### [RECORDS SHOWN]
________________________________________

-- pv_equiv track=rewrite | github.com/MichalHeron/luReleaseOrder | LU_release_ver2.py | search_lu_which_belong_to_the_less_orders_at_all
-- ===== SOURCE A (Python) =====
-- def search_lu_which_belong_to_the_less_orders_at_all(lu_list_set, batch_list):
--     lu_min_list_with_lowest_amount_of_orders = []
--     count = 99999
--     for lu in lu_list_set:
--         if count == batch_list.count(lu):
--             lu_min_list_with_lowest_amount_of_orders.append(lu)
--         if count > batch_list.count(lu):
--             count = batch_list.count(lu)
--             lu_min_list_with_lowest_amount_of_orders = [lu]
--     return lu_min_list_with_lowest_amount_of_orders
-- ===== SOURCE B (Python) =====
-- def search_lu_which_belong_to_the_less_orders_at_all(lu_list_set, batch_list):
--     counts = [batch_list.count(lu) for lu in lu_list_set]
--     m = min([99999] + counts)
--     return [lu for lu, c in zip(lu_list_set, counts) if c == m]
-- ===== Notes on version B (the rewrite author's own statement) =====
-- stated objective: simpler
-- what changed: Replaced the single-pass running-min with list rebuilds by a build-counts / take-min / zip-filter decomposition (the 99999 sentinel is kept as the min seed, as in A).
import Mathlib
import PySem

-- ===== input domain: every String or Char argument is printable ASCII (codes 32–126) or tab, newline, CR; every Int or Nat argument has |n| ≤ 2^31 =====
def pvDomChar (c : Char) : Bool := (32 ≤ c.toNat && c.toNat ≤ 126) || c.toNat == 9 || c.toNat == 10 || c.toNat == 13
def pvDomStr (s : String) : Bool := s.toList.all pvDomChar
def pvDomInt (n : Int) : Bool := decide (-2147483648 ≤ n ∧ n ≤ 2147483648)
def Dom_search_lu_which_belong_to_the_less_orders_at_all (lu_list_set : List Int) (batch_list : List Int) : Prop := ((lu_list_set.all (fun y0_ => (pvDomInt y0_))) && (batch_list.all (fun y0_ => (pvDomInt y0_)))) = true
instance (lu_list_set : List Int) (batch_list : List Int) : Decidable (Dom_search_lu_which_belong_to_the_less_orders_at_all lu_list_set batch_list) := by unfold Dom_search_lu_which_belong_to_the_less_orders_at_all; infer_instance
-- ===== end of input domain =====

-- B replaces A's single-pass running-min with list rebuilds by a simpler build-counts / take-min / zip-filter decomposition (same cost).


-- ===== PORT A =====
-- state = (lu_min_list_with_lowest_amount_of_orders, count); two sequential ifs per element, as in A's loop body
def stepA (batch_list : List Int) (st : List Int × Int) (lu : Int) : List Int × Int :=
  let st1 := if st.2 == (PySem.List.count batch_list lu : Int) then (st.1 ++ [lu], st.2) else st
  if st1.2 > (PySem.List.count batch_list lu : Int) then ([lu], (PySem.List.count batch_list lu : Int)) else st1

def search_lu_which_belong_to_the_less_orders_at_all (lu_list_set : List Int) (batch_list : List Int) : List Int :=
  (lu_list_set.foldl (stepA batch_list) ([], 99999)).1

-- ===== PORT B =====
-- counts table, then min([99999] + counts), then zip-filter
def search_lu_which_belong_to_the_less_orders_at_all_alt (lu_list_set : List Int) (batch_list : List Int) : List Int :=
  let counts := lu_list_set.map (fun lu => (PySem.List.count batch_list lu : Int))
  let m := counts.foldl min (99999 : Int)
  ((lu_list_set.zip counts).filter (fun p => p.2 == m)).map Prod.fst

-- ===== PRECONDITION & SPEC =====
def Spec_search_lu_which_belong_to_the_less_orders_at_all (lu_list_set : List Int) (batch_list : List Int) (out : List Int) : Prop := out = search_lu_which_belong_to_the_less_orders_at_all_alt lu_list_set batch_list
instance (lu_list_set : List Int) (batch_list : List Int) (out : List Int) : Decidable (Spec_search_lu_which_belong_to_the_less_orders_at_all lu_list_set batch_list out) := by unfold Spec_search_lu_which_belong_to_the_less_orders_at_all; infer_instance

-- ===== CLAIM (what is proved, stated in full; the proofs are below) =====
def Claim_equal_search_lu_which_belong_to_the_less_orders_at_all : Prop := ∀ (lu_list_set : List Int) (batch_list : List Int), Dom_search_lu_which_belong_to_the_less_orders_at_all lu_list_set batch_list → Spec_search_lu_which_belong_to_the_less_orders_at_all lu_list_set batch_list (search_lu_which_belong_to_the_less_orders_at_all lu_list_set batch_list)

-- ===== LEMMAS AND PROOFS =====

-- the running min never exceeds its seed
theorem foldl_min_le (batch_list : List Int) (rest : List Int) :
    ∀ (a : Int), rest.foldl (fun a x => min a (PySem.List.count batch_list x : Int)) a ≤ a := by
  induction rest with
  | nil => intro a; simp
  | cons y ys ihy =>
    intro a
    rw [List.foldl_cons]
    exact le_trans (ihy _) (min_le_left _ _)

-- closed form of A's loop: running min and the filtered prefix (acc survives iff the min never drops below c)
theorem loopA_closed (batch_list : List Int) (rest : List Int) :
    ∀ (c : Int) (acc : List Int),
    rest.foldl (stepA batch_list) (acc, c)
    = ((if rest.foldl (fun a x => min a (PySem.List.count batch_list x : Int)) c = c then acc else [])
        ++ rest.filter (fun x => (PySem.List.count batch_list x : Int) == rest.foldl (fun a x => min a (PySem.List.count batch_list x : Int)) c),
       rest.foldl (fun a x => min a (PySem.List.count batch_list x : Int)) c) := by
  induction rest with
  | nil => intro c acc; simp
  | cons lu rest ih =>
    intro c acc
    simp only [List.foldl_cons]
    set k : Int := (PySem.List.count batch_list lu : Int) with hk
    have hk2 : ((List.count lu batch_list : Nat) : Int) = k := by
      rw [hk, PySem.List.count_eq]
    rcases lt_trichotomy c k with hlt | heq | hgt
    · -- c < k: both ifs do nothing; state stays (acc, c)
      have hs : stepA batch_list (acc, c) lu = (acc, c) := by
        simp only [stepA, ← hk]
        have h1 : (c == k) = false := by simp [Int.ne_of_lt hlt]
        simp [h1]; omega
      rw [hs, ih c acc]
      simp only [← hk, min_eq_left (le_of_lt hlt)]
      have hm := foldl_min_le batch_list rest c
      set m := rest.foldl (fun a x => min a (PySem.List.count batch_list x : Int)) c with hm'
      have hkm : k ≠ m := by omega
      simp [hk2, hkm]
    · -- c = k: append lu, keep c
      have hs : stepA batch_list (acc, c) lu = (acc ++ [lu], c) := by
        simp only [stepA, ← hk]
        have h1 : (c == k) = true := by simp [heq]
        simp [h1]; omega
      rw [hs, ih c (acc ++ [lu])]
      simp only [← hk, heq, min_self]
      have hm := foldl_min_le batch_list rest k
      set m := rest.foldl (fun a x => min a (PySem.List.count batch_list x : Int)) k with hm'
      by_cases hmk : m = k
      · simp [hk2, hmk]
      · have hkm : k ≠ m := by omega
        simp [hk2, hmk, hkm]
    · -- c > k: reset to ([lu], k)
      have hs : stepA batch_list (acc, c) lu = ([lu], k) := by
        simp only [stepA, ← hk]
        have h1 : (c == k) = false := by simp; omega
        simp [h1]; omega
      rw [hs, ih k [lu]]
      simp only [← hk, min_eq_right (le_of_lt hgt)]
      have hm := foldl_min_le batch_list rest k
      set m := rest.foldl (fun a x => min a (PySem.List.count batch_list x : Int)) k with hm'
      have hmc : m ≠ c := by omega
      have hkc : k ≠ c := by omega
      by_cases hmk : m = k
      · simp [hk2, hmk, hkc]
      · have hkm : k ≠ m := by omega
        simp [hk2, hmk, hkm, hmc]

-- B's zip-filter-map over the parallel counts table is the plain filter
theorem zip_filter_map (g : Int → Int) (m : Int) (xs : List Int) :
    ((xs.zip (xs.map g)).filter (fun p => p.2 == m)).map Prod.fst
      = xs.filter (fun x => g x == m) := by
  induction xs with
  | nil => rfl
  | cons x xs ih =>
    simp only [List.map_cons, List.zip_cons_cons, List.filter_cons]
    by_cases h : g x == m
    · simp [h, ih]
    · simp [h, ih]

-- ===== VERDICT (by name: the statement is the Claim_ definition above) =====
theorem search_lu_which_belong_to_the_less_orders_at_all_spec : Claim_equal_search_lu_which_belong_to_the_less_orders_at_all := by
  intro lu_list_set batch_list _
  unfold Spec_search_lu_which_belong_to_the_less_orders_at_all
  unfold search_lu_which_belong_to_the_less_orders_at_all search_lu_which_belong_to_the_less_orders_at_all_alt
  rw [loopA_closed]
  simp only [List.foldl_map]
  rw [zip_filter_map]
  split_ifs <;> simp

________________________________________

Scan the material above for the string "theorem", returning each line that contains it.

theorem foldl_min_le (batch_list : List Int) (rest : List Int) :
theorem loopA_closed (batch_list : List Int) (rest : List Int) :
theorem zip_filter_map (g : Int → Int) (m : Int) (xs : List Int) :
theorem search_lu_which_belong_to_the_less_orders_at_all_spec : Claim_equal_search_lu_which_belong_to_the_less_orders_at_all := by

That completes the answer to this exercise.